Create mixed features like:
a) ratio of salary vs expenditure statistical summery created in point 1 (choose appropriate interval)
b) salary per person household or avg monthly expenditure per household. etc.
With similar ideas you can easily create 100s or 1000s of features with your data and then feed all this data to XGBoost (which is easy to train and debug) or NN (more complicated to train).
I have some daily time series data. I am trying to predict the next 3 days from the historical daily set of data.
The historical data shows a definite trend based upon the day-of-week such as Monday, Tuesday, etc Monday and Tuesdays are high, Wednesday typically highest and then decreasing over the remaining part of the week.
If i group the data monthly or weekly, i can definitely see a trend over time going up that appears to be additive.
My goal is to predict the next 3 days only. My intuition is telling me to take one approach and I am hoping for some feedback on pros/cons versus other approaches.
My intuition tells me it might be better to group the data by week or month and then predict the next week or month. Suppose I predict the next week total by loading historical weekly data into ARIMA, train, test and predict the next week.
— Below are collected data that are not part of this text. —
-- pv_equiv track=rewrite | github.com/Nnorto/EGE_code-main | 23 задание/23 не более 2-х умножений.py | f
-- ===== SOURCE A (Python) =====
-- def f(start, end, km):
--     if start == end:
--         return 1
--     if start > end:
--         return 0
--     if km == 1:
--         return f(start + 1, end, 0) + f(start + 2, end, 0)
--     return f(start + 1, end, 0) + f(start + 2, end, 0) + f(start * 2, end, 1)
-- ===== SOURCE B (Python) =====
-- def f(start, end, km):
--     # Bottom-up DP over positions instead of A's top-down recursion.
--     # dp1[s] = number of paths from s when a doubling was just used (no doubling allowed now),
--     # dp0[s] = number of paths from s when doubling is allowed.
--     if start >= end:
--         return 1 if start == end else 0
--     dp1 = {}
--     dp0 = {}
--     def v(d, t):
--         if t == end:
--             return 1
--         if t > end:
--             return 0
--         return d.get(t, 0)
--     for s in range(end - 1, start - 1, -1):
--         dp1[s] = v(dp0, s + 1) + v(dp0, s + 2)
--         dp0[s] = dp1[s] + v(dp1, s * 2)
--     return dp1[start] if km == 1 else dp0[start]
-- ===== Notes on version B (the rewrite author's own statement) =====
-- stated objective: alternative
-- what changed: Replaces A's top-down three-way recursion by a bottom-up dynamic program over positions from end-1 down to start with two tables (doubling allowed / just doubled), one linear pass; a timing run could not certify a speed ratio (A times out unverifiably), so no speed is claimed.
-- outside the precondition, e.g. on f(-5, 3, 0): A raises RecursionError, B returns 79
import Mathlib
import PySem

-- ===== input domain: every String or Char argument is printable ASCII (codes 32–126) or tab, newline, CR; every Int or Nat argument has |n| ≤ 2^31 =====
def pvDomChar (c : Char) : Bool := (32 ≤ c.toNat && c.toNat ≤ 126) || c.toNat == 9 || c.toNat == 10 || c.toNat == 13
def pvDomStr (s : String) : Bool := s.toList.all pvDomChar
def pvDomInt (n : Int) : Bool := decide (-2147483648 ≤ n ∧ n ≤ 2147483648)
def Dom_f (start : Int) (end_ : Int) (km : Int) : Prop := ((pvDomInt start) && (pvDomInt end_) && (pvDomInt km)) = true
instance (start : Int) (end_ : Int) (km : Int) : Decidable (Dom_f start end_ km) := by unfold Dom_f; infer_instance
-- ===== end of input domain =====

-- B recomputes the path count with a bottom-up dynamic program over positions instead of A's
-- exponential top-down recursion; equivalence is proved on exactly the inputs where A returns.

-- ===== PORT A =====
-- A's recursion does not terminate for most negative `start` below `end_` (the start*2 chain
-- descends forever; Python raises RecursionError there). It is ported with a fuel parameter
-- large enough for every input satisfying Pre_f; fuel exhaustion returns 0, reached only
-- outside Pre_f.
def fA : Nat → Int → Int → Int → Int
  | 0, _, _, _ => 0
  | fu+1, start, end_, km =>
    if start = end_ then 1
    else if start > end_ then 0
    else if km = 1 then fA fu (start+1) end_ 0 + fA fu (start+2) end_ 0
    else fA fu (start+1) end_ 0 + fA fu (start+2) end_ 0 + fA fu (start*2) end_ 1

def f (start : Int) (end_ : Int) (km : Int) : Int :=
  fA (2 * (end_ - start).toNat + 2) start end_ km

-- ===== PORT B =====
-- helper v(d, t) of Source B
def vB (end_ : Int) (d : PySem.Dict Int Int) (t : Int) : Int :=
  if t = end_ then 1 else if t > end_ then 0 else d.getD t 0

-- loop body of Source B: state (dp1, dp0), processing position s
def stepB (end_ : Int) (p : PySem.Dict Int Int × PySem.Dict Int Int) (s : Int) :
    PySem.Dict Int Int × PySem.Dict Int Int :=
  let w := vB end_ p.2 (s+1) + vB end_ p.2 (s+2)
  let d1 := p.1.insert s w
  (d1, p.2.insert s (w + vB end_ d1 (s*2)))

def f_alt (start : Int) (end_ : Int) (km : Int) : Int :=
  if start ≥ end_ then (if start = end_ then 1 else 0)
  else
    let p := (PySem.List.pyRange (end_-1) (start-1) (-1)).foldl (stepB end_)
               (PySem.Dict.empty, PySem.Dict.empty)
    if km = 1 then p.1.getD start 0 else p.2.getD start 0

-- ===== PRECONDITION & SPEC =====
-- Pre_f excludes exactly the inputs on which Python A RAISES (RecursionError): (i) for
-- start < min(0, end_) the start*2 branch descends forever, except the two terminating
-- pockets km = 1 with start = -1 or start = end_ - 1, where the doubling branch is never
-- taken; (ii) A's recursion depth is end_ - start + O(1) frames, so once the span nears the
-- interpreter's recursion limit (1000 by default in CPython; A raises at span 999 when called
-- at the top level, earlier from inside deeper callers) A raises RecursionError before
-- computing anything: the span is capped at 900, just under that limit, because the exact
-- raising span depends on the caller's current stack depth.
def Pre_f (start : Int) (end_ : Int) (km : Int) : Prop :=
  (0 ≤ start ∨ end_ ≤ start ∨ (km = 1 ∧ (start = -1 ∨ start = end_ - 1))) ∧
    end_ - start ≤ 900
instance (start : Int) (end_ : Int) (km : Int) : Decidable (Pre_f start end_ km) := by
  unfold Pre_f; infer_instance

def pvWitness_f : Int × Int × Int := (0, 6, 0)

def Spec_f (start : Int) (end_ : Int) (km : Int) (out : Int) : Prop := out = f_alt start end_ km
instance (start : Int) (end_ : Int) (km : Int) (out : Int) : Decidable (Spec_f start end_ km out) := by
  unfold Spec_f; infer_instance

-- ===== CLAIM (what is proved, stated in full; the proofs are below) =====
def Claim_equal_f : Prop := ∀ (start : Int) (end_ : Int) (km : Int), Dom_f start end_ km →
  Pre_f start end_ km → Spec_f start end_ km (f start end_ km)

-- ===== LEMMAS AND PROOFS =====

-- Mathematical characterisation of the count: g e s k = number of paths from s to e
-- (k = true: a doubling was just used, so none allowed now).
def g (e : Int) (s : Int) (k : Bool) : Int :=
  if s = e then 1
  else if e < s then 0
  else if k then g e (s+1) false + g e (s+2) false
  else g e (s+1) false + g e (s+2) false + (if 0 ≤ s then g e (s*2) true else 0)
termination_by 2 * (e - s).toNat + (if k then 0 else 1)
decreasing_by
  all_goals cases k
  all_goals simp_all
  all_goals omega

lemma fA_eq_g (e : Int) : ∀ (fuel : Nat) (s km : Int),
    (0 ≤ s ∨ e ≤ s ∨ (km = 1 ∧ (s = -1 ∨ s = e - 1))) →
    2 * (e - s).toNat + (if km = 1 then 1 else 2) ≤ fuel →
    fA fuel s e km = g e s (km = 1) := by
  intro fuel
  induction fuel with
  | zero => intro s km _ hf; split at hf <;> omega
  | succ fu ih =>
    intro s km hs hf
    rcases eq_or_ne s e with h1 | h1
    · subst h1; simp [fA, g]
    · by_cases h2 : s > e
      · simp only [fA]
        rw [if_neg h1, if_pos h2, g, if_neg h1, if_pos h2]
      · have hlt : s < e := by omega
        by_cases hk : km = 1
        · have hf' : 2 * (e - s).toNat ≤ fu := by
            rw [if_pos hk] at hf; omega
          have hc1 : fA fu (s+1) e 0 = g e (s+1) false := by
            refine ih _ _ (by rcases hs with h | h | ⟨_, h | h⟩ <;> omega) ?_
            rw [if_neg (by norm_num : ¬ (0:Int) = 1)]; omega
          have hc2 : fA fu (s+2) e 0 = g e (s+2) false := by
            refine ih _ _ (by rcases hs with h | h | ⟨_, h | h⟩ <;> omega) ?_
            rw [if_neg (by norm_num : ¬ (0:Int) = 1)]; omega
          simp only [fA]
          rw [if_neg h1, if_neg h2, if_pos hk, hc1, hc2,
              show (decide (km = 1)) = true by simp [hk]]
          have hg : g e s true = g e (s+1) false + g e (s+2) false := by
            rw [g, if_neg h1, if_neg (by omega : ¬ e < s)]
            simp
          rw [hg]
        · have hs0 : 0 ≤ s := by rcases hs with h | h | ⟨h, _⟩ <;> [skip; omega; omega]; omega
          have hf' : 2 * (e - s).toNat + 1 ≤ fu := by
            rw [if_neg hk] at hf; omega
          have hc1 : fA fu (s+1) e 0 = g e (s+1) false := by
            refine ih _ _ (by omega) ?_
            rw [if_neg (by norm_num : ¬ (0:Int) = 1)]; omega
          have hc2 : fA fu (s+2) e 0 = g e (s+2) false := by
            refine ih _ _ (by omega) ?_
            rw [if_neg (by norm_num : ¬ (0:Int) = 1)]; omega
          have hc3 : fA fu (s*2) e 1 = g e (s*2) true := by
            refine ih _ _ (by omega) ?_
            rw [if_pos rfl]
            by_cases hz : s = 0
            · subst hz; omega
            · omega
          simp only [fA]
          rw [if_neg h1, if_neg h2, if_neg hk, hc1, hc2, hc3,
              show (decide (km = 1)) = false by simp [hk]]
          have hg : g e s false
              = g e (s+1) false + g e (s+2) false + g e (s*2) true := by
            rw [g, if_neg h1, if_neg (by omega : ¬ e < s)]
            simp [hs0]
          rw [hg]

-- B's fold state when the loop has processed positions e-1 down to t
def BState (e t : Int) : PySem.Dict Int Int × PySem.Dict Int Int :=
  (PySem.List.pyRange (e-1) (t-1) (-1)).foldl (stepB e) (PySem.Dict.empty, PySem.Dict.empty)

lemma range_snoc (a b : Int) (h : b ≤ a) :
    PySem.List.pyRange a (b-1) (-1) = PySem.List.pyRange a b (-1) ++ [b] := by
  rw [PySem.List.pyRange_neg_one_eq_reverse, PySem.List.pyRange_neg_one_eq_reverse,
      show b - 1 + 1 = b from by omega,
      PySem.List.pyRange_one_cons (by omega : b < a + 1), List.reverse_cons]

lemma BState_step (e t : Int) (h : t < e) :
    BState e t = stepB e (BState e (t+1)) t := by
  unfold BState
  rw [show t + 1 - 1 = t from by omega, range_snoc (e-1) t (by omega : t ≤ e - 1),
      List.foldl_append, List.foldl_cons, List.foldl_nil]

-- loop invariant: entries at u ≥ t hold g, entries below t are absent (default 0)
lemma invariant (e : Int) : ∀ (n : Nat) (t : Int), (e - t).toNat = n →
    (∀ u, t ≤ u → u ≤ e - 1 →
        (BState e t).1.getD u 0 = g e u true ∧ (BState e t).2.getD u 0 = g e u false) ∧
    (∀ u, u < t → (BState e t).1.getD u 0 = 0 ∧ (BState e t).2.getD u 0 = 0) := by
  intro n
  induction n with
  | zero =>
    intro t ht
    have he : e ≤ t := by omega
    unfold BState
    rw [PySem.List.pyRange_neg_one_eq_nil (by omega : e - 1 ≤ t - 1)]
    refine ⟨fun u h1 h2 => by omega, fun u _ => ?_⟩
    simp [PySem.Dict.getD_empty]
  | succ m ih =>
    intro t ht
    have hlt : t < e := by omega
    obtain ⟨ih1, ih2⟩ := ih (t+1) (by omega)
    rw [BState_step e t hlt]
    set q := BState e (t+1) with hq
    have hv1 : vB e q.2 (t+1) = g e (t+1) false := by
      unfold vB
      by_cases h : t + 1 = e
      · rw [if_pos h, h, g]; simp
      · rw [if_neg h, if_neg (by omega : ¬ t + 1 > e)]
        exact (ih1 (t+1) (by omega) (by omega)).2
    have hv2 : vB e q.2 (t+2) = g e (t+2) false := by
      unfold vB
      by_cases h : t + 2 = e
      · rw [if_pos h, h, g]; simp
      · by_cases h' : t + 2 > e
        · rw [if_neg h, if_pos h', g, if_neg h, if_pos (by omega : e < t + 2)]
        · rw [if_neg h, if_neg h']
          exact (ih1 (t+2) (by omega) (by omega)).2
    have gt : g e t true = g e (t+1) false + g e (t+2) false := by
      rw [g, if_neg (by omega : ¬ t = e), if_neg (by omega : ¬ e < t)]
      simp
    have gf : g e t false = g e (t+1) false + g e (t+2) false
        + (if 0 ≤ t then g e (t*2) true else 0) := by
      rw [g, if_neg (by omega : ¬ t = e), if_neg (by omega : ¬ e < t)]
      simp
    have hw : vB e q.2 (t+1) + vB e q.2 (t+2) = g e t true := by
      rw [hv1, hv2, gt]
    have hv3 : vB e (q.1.insert t (vB e q.2 (t+1) + vB e q.2 (t+2))) (t*2)
        = (if 0 ≤ t then g e (t*2) true else 0) := by
      by_cases hz : t = 0
      · subst hz
        simp only [Int.zero_mul]
        conv_lhs => rw [vB]
        rw [if_neg (by omega : ¬ (0:Int) = e), if_neg (by omega : ¬ (0:Int) > e),
            PySem.Dict.getD_insert_self, hw, if_pos (le_refl (0:Int))]
      · conv_lhs => rw [vB]
        by_cases hpos : 0 < t
        · rw [if_pos (by omega : (0:Int) ≤ t)]
          by_cases h : t * 2 = e
          · rw [if_pos h, h, g]; simp
          · by_cases h' : t * 2 > e
            · rw [if_neg h, if_pos h', g, if_neg h, if_pos (by omega : e < t * 2)]
            · rw [if_neg h, if_neg h',
                  PySem.Dict.getD_insert_of_ne _ _ _ (by omega : t * 2 ≠ t)]
              exact (ih1 (t*2) (by omega) (by omega)).1
        · have hneg : t < 0 := by omega
          rw [if_neg (by omega : ¬ (0:Int) ≤ t),
              if_neg (by omega : ¬ t * 2 = e), if_neg (by omega : ¬ t * 2 > e),
              PySem.Dict.getD_insert_of_ne _ _ _ (by omega : t * 2 ≠ t)]
          exact (ih2 (t*2) (by omega)).1
    have hw0 : (vB e q.2 (t+1) + vB e q.2 (t+2))
        + vB e (q.1.insert t (vB e q.2 (t+1) + vB e q.2 (t+2))) (t*2) = g e t false := by
      rw [hv3, hw, gt, gf]
    constructor
    · intro u h1 h2
      by_cases hu : u = t
      · subst hu
        unfold stepB
        simp only
        rw [PySem.Dict.getD_insert_self, PySem.Dict.getD_insert_self]
        exact ⟨hw, hw0⟩
      · unfold stepB
        simp only
        rw [PySem.Dict.getD_insert_of_ne _ _ _ hu, PySem.Dict.getD_insert_of_ne _ _ _ hu]
        exact ih1 u (by omega) h2
    · intro u hu
      unfold stepB
      simp only
      rw [PySem.Dict.getD_insert_of_ne _ _ _ (by omega : u ≠ t),
          PySem.Dict.getD_insert_of_ne _ _ _ (by omega : u ≠ t)]
      exact ih2 u (by omega)

lemma f_alt_eq_g (start e km : Int) (h : start < e) :
    f_alt start e km = g e start (km = 1) := by
  unfold f_alt
  rw [if_neg (by omega : ¬ start ≥ e)]
  obtain ⟨h1, _⟩ := invariant e (e - start).toNat start rfl
  obtain ⟨hg1, hg0⟩ := h1 start (le_refl _) (by omega)
  have hB : (PySem.List.pyRange (e-1) (start-1) (-1)).foldl (stepB e)
      (PySem.Dict.empty, PySem.Dict.empty) = BState e start := rfl
  dsimp only
  rw [hB]
  by_cases hk : km = 1
  · rw [if_pos hk, hg1, hk]
    simp
  · rw [if_neg hk, hg0, show (decide (km = 1)) = false by simp [hk]]

-- ===== VERDICT (by name: the statement is the Claim_ definition above) =====
theorem f_spec : Claim_equal_f := by
  intro start end_ km _ hpre
  unfold Spec_f f
  rcases eq_or_ne start end_ with h1 | h1
  · subst h1
    have h0 : (start - start).toNat = 0 := by omega
    rw [h0]
    unfold f_alt fA
    simp
  · by_cases h2 : end_ < start
    · unfold f_alt fA
      simp only [ge_iff_le, if_pos (le_of_lt h2), if_neg h1]
      rw [if_pos (by omega : start > end_)]
    · have hlt : start < end_ := by omega
      rw [f_alt_eq_g start end_ km hlt]
      apply fA_eq_g
      · unfold Pre_f at hpre
        rcases hpre.1 with h | h | h
        · left; exact h
        · omega
        · right; right; exact ⟨h.1, by omega⟩
      · split <;> omega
Within a week, each Day-of-week typically contributes x percent to that weekly total. So, if Wednesday historically has on average contributed 50% of the weekly volume, and for the next week I am predicted 1000, then I would predict Wednesday to be 500. Is this a common approach?
Alternatively, I could load the historical daily values into ARIMA, train, test and let ARIMA predict the next 3 days. The big difference here is the whole "predict weekly" versus "predict daily".
In the time series forecasting space, is this a common debate and if so, perhaps someone can suggest some key words i can google to educate myself on pros/cons?
Also, perhaps there is a suggested algorithm to use when day of week is a factor?
Thanks in advance for any responses.
Dan
This is a standard daily time series problem where there is a day-of-week seasonality. If you are using R, you could make the time series a ts object with frequency = 7 and then use auto.arima() from the forecast package to forecast it. Any other seasonal forecasting method is also potentially applicable.
I'm trying to predict the price of tomatoes, I've collected a data set that contains the previous tomato price along with which I've also added features that might affect the change in tomato price, for example, wages in agriculture over months, inflation rate over months, rainfall over months. Does this qualify as a multivariate time series? What machine learning technique can be used to solve this problem? The constraint is that there are only 48 data points (4 years *12 months). Also, can the test and train be pulled using Cross Validation ?
Columns in my dataset:
Year
Month
Tomato price
Wage
Inflation
Rainfall
Number of festivals in the month
Thanks in advance !!
I am new to machine learning. So apologize in advance if the question is not smart enough.
I have just completed learning linear regression. Now I want to apply my skill on a sample e-commerce data. For example, I have a purchase history of a customer on a specific site which is as follows:
Date product amount
2016-12-01 A 300
2016-16-01 B 500
2016-01-02 C 400
..............................
..............................
Now I can predict what can be his purchase on month of December by fitting a time series regression model.
But now I have given purchase histry of multiple customers. With additional customerId column. How can I model it to predict purchase amount for each customer for month of December? Actually it does not sound smart to make N model for N individual customer.
Any clue or learning material will be appreciated.
You have to train N models for N customer if you want to predict a weekly/monthly purchase per customer.
However, if you generally want to know how much your customers buy in total, then add up the shopping values of all customers and create a model to predict the total purchase of all customers.